The extent of the “business of insurance” also arises in non-antitrust reverse preemption cases. In this context, the defendants typicallyargue that the federal regulation does not relate to the business of insurance, so should be preempted in favor of state law. State anti-arbitral provisions have been used to reverse preempt a federal arbitration act in one federal court but an international arbitration treaty did not in others.26 Continued confusion or conflict among the courts in defining the “business of insurance” reduces certainty and predictability, and could adversely affect procompetitive information sharing and other joint activities in the insurance sector.

Federal laws may regulate the business of insurance unless they “invalidate, impair, or supersede” State laws in the sector. If the federal law has that prohibited effect, then the state laws regulating the business of insurance reverse preempt federal non-antitrust law. The United States Supreme Court recently defined the standard for “interference” with a two-part test: (1) there must be a direct conflict between federal and State law and (2) the federal law must frustrate or interfere with the State policy or administration.27 The Supreme Court permitted RICO claims against insurance companies because there is no direct conflict and the federal remedy does not impair the State remedial scheme.28 Lower federal courts have held applied this standard to hold that a federal prosecution of an insurance executive for health care fraud was not reverse preempted by Oklahoma’s insurance regulations because there were no direct conflicts between State and federal criminal laws, and federal banking laws permitted banks to sell insurance though State laws prohibited such sales29 The Humana standard gives Congress more power to interfere with State insurance regulation and limits the reverse preemption effect. This relatively robust standard could bleed into the antitrust immunity section of McCarran and require State regulation to be active and substantive in order to protect the insurance sector from federal antitrust liability.

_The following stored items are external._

-- pv_equiv track=rewrite | github.com/bellshade/Python | matrix/matriks_special.py | hankel
-- ===== SOURCE A (Python) =====
-- from typing import Union
--
-- def hankel(A, b=1) -> list[list[Union[int, float]]]:
--     """
--     Membuat matriks hankel
--
--     >>> hankel(3)
--     [[1, 2, 3], [2, 3, 4], [3, 4, 5]]
--     """
--     res = []
--     for i in range(b, A + 1):
--         row = []
--         for j in range(b, A + 1):
--             row.append(i + j - 1)
--         res.append(row)
--     return res
-- ===== SOURCE B (Python) =====
-- def hankel(A, b=1):
--     n = A - b + 1
--     c = list(range(2 * b - 1, 2 * A))
--     return [c[r : r + n] for r in range(n)]
-- ===== Notes on version B (the rewrite author's own statement) =====
-- stated objective: alternative
-- what changed: B computes the shared anti-diagonal sequence c = range(2*b-1, 2*A) once and builds every row as an offset slice c[r:r+n], replacing A's nested loops that recompute i+j-1 cell by cell.
import Mathlib
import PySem

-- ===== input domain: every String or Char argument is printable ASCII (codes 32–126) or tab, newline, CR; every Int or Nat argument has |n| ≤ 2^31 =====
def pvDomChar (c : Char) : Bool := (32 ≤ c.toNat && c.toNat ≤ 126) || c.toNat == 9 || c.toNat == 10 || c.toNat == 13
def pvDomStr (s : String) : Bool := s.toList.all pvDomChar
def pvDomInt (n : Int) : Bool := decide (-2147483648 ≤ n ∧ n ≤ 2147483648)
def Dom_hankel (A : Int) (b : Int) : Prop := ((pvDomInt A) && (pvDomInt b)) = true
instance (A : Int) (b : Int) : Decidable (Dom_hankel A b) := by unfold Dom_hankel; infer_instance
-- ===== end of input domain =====

-- B builds the 2n-1 anti-diagonal values once and derives each row by offset-slicing,
-- instead of A's nested loops recomputing i+j-1 cell by cell (objective: alternative decomposition).

-- ===== PORT A =====
def hankel (A : Int) (b : Int) : List (List Int) :=
  (PySem.List.pyRange b (A + 1) 1).foldl
    (fun res i =>
      res ++ [(PySem.List.pyRange b (A + 1) 1).foldl (fun row j => row ++ [i + j - 1]) []])
    []

-- ===== PORT B =====
def hankel_alt (A : Int) (b : Int) : List (List Int) :=
  let n : Int := A - b + 1
  let c : List Int := PySem.List.pyRange (2 * b - 1) (2 * A) 1
  (PySem.List.pyRange 0 n 1).map (fun r => PySem.List.slice c (some r) (some (r + n)))

-- ===== PRECONDITION & SPEC =====
def Spec_hankel (A : Int) (b : Int) (out : List (List Int)) : Prop := out = hankel_alt A b
instance (A : Int) (b : Int) (out : List (List Int)) : Decidable (Spec_hankel A b out) := by unfold Spec_hankel; infer_instance

-- ===== CLAIM (what is proved, stated in full; the proofs are below) =====
def Claim_equal_hankel : Prop := ∀ (A : Int) (b : Int), Dom_hankel A b → Spec_hankel A b (hankel A b)

-- ===== LEMMAS AND PROOFS =====

theorem foldl_push {α β : Type} (f : α → β) (l : List α) (init : List β) :
    l.foldl (fun acc x => acc ++ [f x]) init = init ++ l.map f := by
  induction l generalizing init with
  | nil => simp
  | cons x xs ih => simp [List.foldl_cons, ih]

theorem hankel_as_map (A b : Int) :
    hankel A b =
      (PySem.List.pyRange b (A + 1) 1).map (fun i =>
        (PySem.List.pyRange b (A + 1) 1).map (fun j => i + j - 1)) := by
  unfold hankel
  rw [foldl_push]
  simp only [List.nil_append]
  apply List.map_congr_left
  intro i _
  rw [foldl_push]
  simp

-- ===== VERDICT (by name: the statement is the Claim_ definition above) =====
theorem hankel_spec : Claim_equal_hankel := by
  intro A b _
  unfold Spec_hankel hankel_alt
  rw [hankel_as_map]
  simp only
  apply List.ext_getElem
  · simp [PySem.List.length_pyRange_one]
    omega
  · intro r h1 h2
    simp only [List.getElem_map]
    rw [PySem.List.getElem_pyRange_one, PySem.List.getElem_pyRange_one]
    have hr : r < (A + 1 - b).toNat := by
      simpa [PySem.List.length_pyRange_one] using h1
    have hst : (0 : Int) + (r : Int) + (A - b + 1) = ((r : Nat) : Int) + (((A + 1 - b).toNat : Nat) : Int) := by
      omega
    rw [show (0 : Int) + (r : Int) = ((r : Nat) : Int) from by omega] at *
    rw [hst, PySem.List.slice_natCast_add]
    apply List.ext_getElem
    · simp [PySem.List.length_pyRange_one]
      omega
    · intro k k1 k2
      simp only [List.getElem_map, List.getElem_take, List.getElem_drop]
      rw [PySem.List.getElem_pyRange_one, PySem.List.getElem_pyRange_one]
      have : k < (A + 1 - b).toNat := by
        simpa [PySem.List.length_pyRange_one] using k1
      push_cast
      omega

Comparative Competition Law: the Status of Specific Immunity for the Insurance Sector

The European Union, now comprising 27 Member States, was founded as a European Community, creating a common market, by the Treaty of Rome in 1957. Competition policy was recognized in the founding documents as central to the success of the European project and the antitrust provisions, Articles 81 and 82, have been interpreted generally consistently with the American antitrust laws. Although some commentators dispute whether it is a true federal system, the EU maintains similar allocation of power between the central and national state governments, each with respective areas of competence. Competition law enforcement had originally been the province of the Commission, which had exclusive authority to investigate and enforce the competition articles of the Treaty, promote liberalization of regulated industries and enforce the Treaty articles limiting State Aid. The Directorate General for Competition of the European Commission (DG Comp) reformed its enforcement system in 2003, and now authorizes national enforcement agencies to enforce, and national courts to apply, the EU competition articles as well as national antitrust laws.30 DG Comp is also responsible for investigating economic sectors to determine their competitive strength and granting block exemptions under the competition statutes. The structure of Article 81, concerning agreements, resembles an American rule of reason analysis (with some important European characteristics). First, the Commission must determine under Article 81(1) whether the agreement is “caught” or covered by the prohibitions of the statute, and then whether the agreement is exempt under Article 81(3) because the competitive benefits outweigh the threatened harms.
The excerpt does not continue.